DESCRIPTION OF THE TASK: Give back the full set of entries exactly, keeping each line intact.
========
lemma str_join_empty_append_singleton (l : List String) (x : String) :
    PySem.Str.join "" (l ++ [x]) = PySem.Str.join "" l ++ x := by
  induction l with
  | nil => simp [str_join_empty_cons, str_join_empty_nil]
  | cons y t ih => simp [str_join_empty_cons, ih, String.append_assoc]

-- A's inner loop builds exactly the join of the pieces on the anti-diagonal s = row+col,
-- for r from row up to min rows (row+col+1).
lemma dlInner_eq (matrix : List (List String)) (rows : Int) :
    ∀ (m : Nat) (row col : Int) (acc : String), (rows - row).toNat ≤ m →
      dlInner matrix rows row col acc =
        acc ++ PySem.Str.join "" ((PySem.List.pyRange row (min rows (row + col + 1)) 1).map
          (fun r => PySem.List.pyGetD (PySem.List.pyGetD matrix r []) (row + col - r) "")) := by
  intro m
  induction m with
  | zero =>
    intro row col acc hm
    rw [dlInner, dif_neg (by omega), PySem.List.pyRange_one_eq_nil (by omega)]
    simp [str_join_empty_nil]
  | succ m ih =>
    intro row col acc hm
    rw [dlInner]
    by_cases h : row < rows ∧ 0 ≤ col
    · rw [dif_pos h, ih (row + 1) (col - 1) _ (by omega)]
      have hlt : row < min rows (row + col + 1) := by omega
      rw [PySem.List.pyRange_one_cons hlt, List.map_cons, str_join_empty_cons]
      have harg : row + 1 + (col - 1) = row + col := by ring
      rw [harg]
      simp [String.append_assoc]
    · rw [dif_neg h, PySem.List.pyRange_one_eq_nil (by omega)]
      simp [str_join_empty_nil]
========
TASK RESULT:
lemma str_join_empty_append_singleton (l : List String) (x : String) :
    PySem.Str.join "" (l ++ [x]) = PySem.Str.join "" l ++ x := by
  induction l with
  | nil => simp [str_join_empty_cons, str_join_empty_nil]
  | cons y t ih => simp [str_join_empty_cons, ih, String.append_assoc]

-- A's inner loop builds exactly the join of the pieces on the anti-diagonal s = row+col,
-- for r from row up to min rows (row+col+1).
lemma dlInner_eq (matrix : List (List String)) (rows : Int) :
    ∀ (m : Nat) (row col : Int) (acc : String), (rows - row).toNat ≤ m →
      dlInner matrix rows row col acc =
        acc ++ PySem.Str.join "" ((PySem.List.pyRange row (min rows (row + col + 1)) 1).map
          (fun r => PySem.List.pyGetD (PySem.List.pyGetD matrix r []) (row + col - r) "")) := by
  intro m
  induction m with
  | zero =>
    intro row col acc hm
    rw [dlInner, dif_neg (by omega), PySem.List.pyRange_one_eq_nil (by omega)]
    simp [str_join_empty_nil]
  | succ m ih =>
    intro row col acc hm
    rw [dlInner]
    by_cases h : row < rows ∧ 0 ≤ col
    · rw [dif_pos h, ih (row + 1) (col - 1) _ (by omega)]
      have hlt : row < min rows (row + col + 1) := by omega
      rw [PySem.List.pyRange_one_cons hlt, List.map_cons, str_join_empty_cons]
      have harg : row + 1 + (col - 1) = row + col := by ring
      rw [harg]
      simp [String.append_assoc]
    · rw [dif_neg h, PySem.List.pyRange_one_eq_nil (by omega)]
      simp [str_join_empty_nil]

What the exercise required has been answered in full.